How do I state which property of exponents justifies each step of this simplification?:
3^2x^6z^10/2^2y^18*x^4y^4z^4/5z^3*27z^6/2^2x^2y^3
Im really stuck on this problem, I've managed to figure out the first 5 problems but this one is troubling me.
To simplify the expression 3^(2x^6z^10) / (2^2y^18) * (x^4y^4z^4) / (5z^3) * (27z^6) / (2^2x^2y^3), let's analyze each step:
Step 1: Simplify the exponents within each factor.
- Using the property (a^m * a^n = a^(m+n)), multiply the exponents for each variable within the same factor.
- For example, 3^(2x^6z^10) can be expanded as (3^2) * (x^6) * (z^10), following the property of multiplying the exponents within the same base.
Step 2: Combine the common factors in the numerator and denominator.
- Combine the like terms of variables in the numerator and denominator by applying division of exponents.
- For example, x^6 / x^2 can be simplified as x^(6-2), following the property (a^m / a^n = a^(m-n)).
Step 3: Simplify the remaining fractions by simplifying the exponents.
- Evaluate the exponents and apply the property of exponentiation.
- For example, 2^2 = 2 * 2 = 4.
Step 4: Multiply the remaining factors together.
- Multiply the factors (numbers and variables) in the numerator and denominator.
By following these steps, you will simplify the given expression.

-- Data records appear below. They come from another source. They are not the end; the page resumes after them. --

-- pv_equiv track=rewrite | github.com/RayyanSidz/COM4402-master | Week 4/Session4/group_marks.py | group_marks
-- ===== SOURCE A (Python) =====
-- def group_marks(marks):
--     """
--     Group marks into 'Fail', 'Pass', and 'Distinction'.
--     marks: list of integers (0..100)
--     Returns a dict:
--     {
--     "Fail": [...],
--     "Pass": [...],
--     "Distinction": [...]
--     }
--     Raise TypeError if marks is not a list or if any element is not int.
--     Raise ValueError if any mark is outside 0..100.
--     """
--
--     if type(marks) != list:
--         raise TypeError("Invalid Datatype")
--     failList = []
--     passList = []
--     distinctionList = []
--     for mark in marks:
--         if type(mark) != int:
--             raise TypeError("Invalid Datatype")
--         if mark < 0 or mark > 100:
--             raise ValueError("Out of range")
--         if mark < 40:
--             failList.append(mark)
--         elif 40 <= mark < 70:
--             passList.append(mark)
--         else:
--             distinctionList.append(mark)
--
--     return {
--         "Fail" : failList,
--         "Pass" : passList,
--         "Distinction" : distinctionList
--     }
-- ===== SOURCE B (Python) =====
-- def group_marks(marks):
--     if type(marks) != list:
--         raise TypeError("Invalid Datatype")
--     # dedicated validation pass, first offender in iteration order
--     for mark in marks:
--         if type(mark) != int:
--             raise TypeError("Invalid Datatype")
--         if mark < 0 or mark > 100:
--             raise ValueError("Out of range")
--     return {
--         "Fail": [m for m in marks if m < 40],
--         "Pass": [m for m in marks if 40 <= m < 70],
--         "Distinction": [m for m in marks if m >= 70],
--     }
-- ===== Notes on version B (the rewrite author's own statement) =====
-- stated objective: simpler
-- what changed: B separates a dedicated validation pass from the bucketing, then builds each of the three lists independently with a comprehension instead of A's single loop maintaining three accumulators.
import Mathlib
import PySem

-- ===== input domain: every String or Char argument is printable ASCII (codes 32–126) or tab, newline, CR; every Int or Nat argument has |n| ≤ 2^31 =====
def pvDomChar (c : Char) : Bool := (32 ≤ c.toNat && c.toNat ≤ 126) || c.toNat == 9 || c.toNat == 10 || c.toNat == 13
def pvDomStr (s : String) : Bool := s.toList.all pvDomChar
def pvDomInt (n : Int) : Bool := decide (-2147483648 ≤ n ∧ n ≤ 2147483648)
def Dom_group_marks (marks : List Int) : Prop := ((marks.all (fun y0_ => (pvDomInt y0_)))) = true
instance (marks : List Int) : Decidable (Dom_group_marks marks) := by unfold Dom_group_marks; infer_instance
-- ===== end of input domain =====

-- B separates a validation pass from bucketing and builds the three lists independently (same results; return-value equivalence, exceptions excluded by Pre_).
-- ===== PORT A =====
-- single loop maintaining three accumulators (the range check raises in Python; those inputs are outside Pre_)
def group_marksLoop (marks : List Int) (failList passList distinctionList : List Int) : List Int × List Int × List Int :=
  match marks with
  | [] => (failList, passList, distinctionList)
  | mark :: rest =>
    if mark < 40 then group_marksLoop rest (failList ++ [mark]) passList distinctionList
    else if 40 ≤ mark ∧ mark < 70 then group_marksLoop rest failList (passList ++ [mark]) distinctionList
    else group_marksLoop rest failList passList (distinctionList ++ [mark])

def group_marks (marks : List Int) : List (String × List Int) :=
  let r := group_marksLoop marks [] [] []
  [("Fail", r.1), ("Pass", r.2.1), ("Distinction", r.2.2)]

-- ===== PORT B =====
def group_marks_alt (marks : List Int) : List (String × List Int) :=
  [("Fail", marks.filter (fun m => m < 40)),
   ("Pass", marks.filter (fun m => 40 ≤ m ∧ m < 70)),
   ("Distinction", marks.filter (fun m => 70 ≤ m))]

-- ===== PRECONDITION & SPEC =====
-- Pre_ excludes inputs with a mark outside 0..100, on which Python A (and B) raise ValueError.
def Pre_group_marks (marks : List Int) : Prop := ∀ m ∈ marks, 0 ≤ m ∧ m ≤ 100
instance (marks : List Int) : Decidable (Pre_group_marks marks) := by unfold Pre_group_marks; infer_instance
def pvWitness_group_marks : List Int := [10, 55, 95, 0, 100, 40, 70, 69]
def Spec_group_marks (marks : List Int) (out : List (String × List Int)) : Prop := out = group_marks_alt marks
instance (marks : List Int) (out : List (String × List Int)) : Decidable (Spec_group_marks marks out) := by unfold Spec_group_marks; infer_instance

-- ===== CLAIM (what is proved, stated in full; the proofs are below) =====
def Claim_equal_group_marks : Prop := ∀ (marks : List Int), Dom_group_marks marks → Pre_group_marks marks → Spec_group_marks marks (group_marks marks)

-- ===== LEMMAS AND PROOFS =====

theorem group_marksLoop_eq (marks f p d : List Int) :
    group_marksLoop marks f p d =
      (f ++ marks.filter (fun m => m < 40),
       p ++ marks.filter (fun m => 40 ≤ m ∧ m < 70),
       d ++ marks.filter (fun m => 70 ≤ m)) := by
  induction marks generalizing f p d with
  | nil => simp [group_marksLoop]
  | cons m rest ih =>
    simp only [group_marksLoop, List.filter_cons]
    by_cases h1 : m < 40
    · simp only [ih, if_pos h1]
      simp [decide_eq_true_eq] <;> omega
    · by_cases h2 : m < 70
      · simp only [ih, if_neg h1, if_pos (show 40 ≤ m ∧ m < 70 by omega)]
        simp [decide_eq_true_eq] <;> omega
      · simp only [ih, if_neg h1, if_neg (show ¬(40 ≤ m ∧ m < 70) by omega)]
        simp [decide_eq_true_eq] <;> omega

-- ===== VERDICT (by name: the statement is the Claim_ definition above) =====
theorem group_marks_spec : Claim_equal_group_marks := by
  intro marks _ _
  unfold Spec_group_marks group_marks group_marks_alt
  simp [group_marksLoop_eq]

To simplify the given expression, we can apply several properties of exponents. Let's break down each step and state which property justifies it:
Step 1: Simplify within parentheses:
3^2 = 9
2^2 = 4
Step 2: Divide exponents of like bases (x^6 / x^4 = x^(6 - 4) = x^2):
x^6 / x^4 = x^(6 - 4) = x^2
Step 3: Multiply exponents of like bases (z^10 * z^4 = z^(10 + 4) = z^14):
z^10 * z^4 = z^(10 + 4) = z^14
Step 4: Divide exponents of like bases (z^14 / z^3 = z^(14 - 3) = z^11):
z^14 / z^3 = z^(14 - 3) = z^11
Step 5: Multiply exponents of like bases (z^11 * z^6 = z^(11 + 6) = z^17):
z^11 * z^6 = z^(11 + 6) = z^17
Step 6: Divide exponents of like bases (x^2 / x^2 = x^(2 - 2) = x^0):
x^2 / x^2 = x^(2 - 2) = x^0
Step 7: Any nonzero number raised to the power of 0 is equal to 1 (x^0 = 1):
x^0 = 1
Step 8: Divide exponents of like bases (y^18 / y^3 = y^(18 - 3) = y^15):
y^18 / y^3 = y^(18 - 3) = y^15
Step 9: Multiply exponents of like bases (y^15 * y^4 = y^(15 + 4) = y^19):
y^15 * y^4 = y^(15 + 4) = y^19
Step 10: Divide exponents of like bases (27 / 2^2 = 27 / 4 = 6.75):
27 / 2^2 = 27 / 4 = 6.75
Step 11: Divide exponents of like bases (27z^6 / z^0 = 27z^(6 - 0) = 27z^6):
27z^6 / z^0 = 27z^(6 - 0) = 27z^6
Step 12: Multiply exponents of like bases (6.75 * 27z^6 = 182.25z^6)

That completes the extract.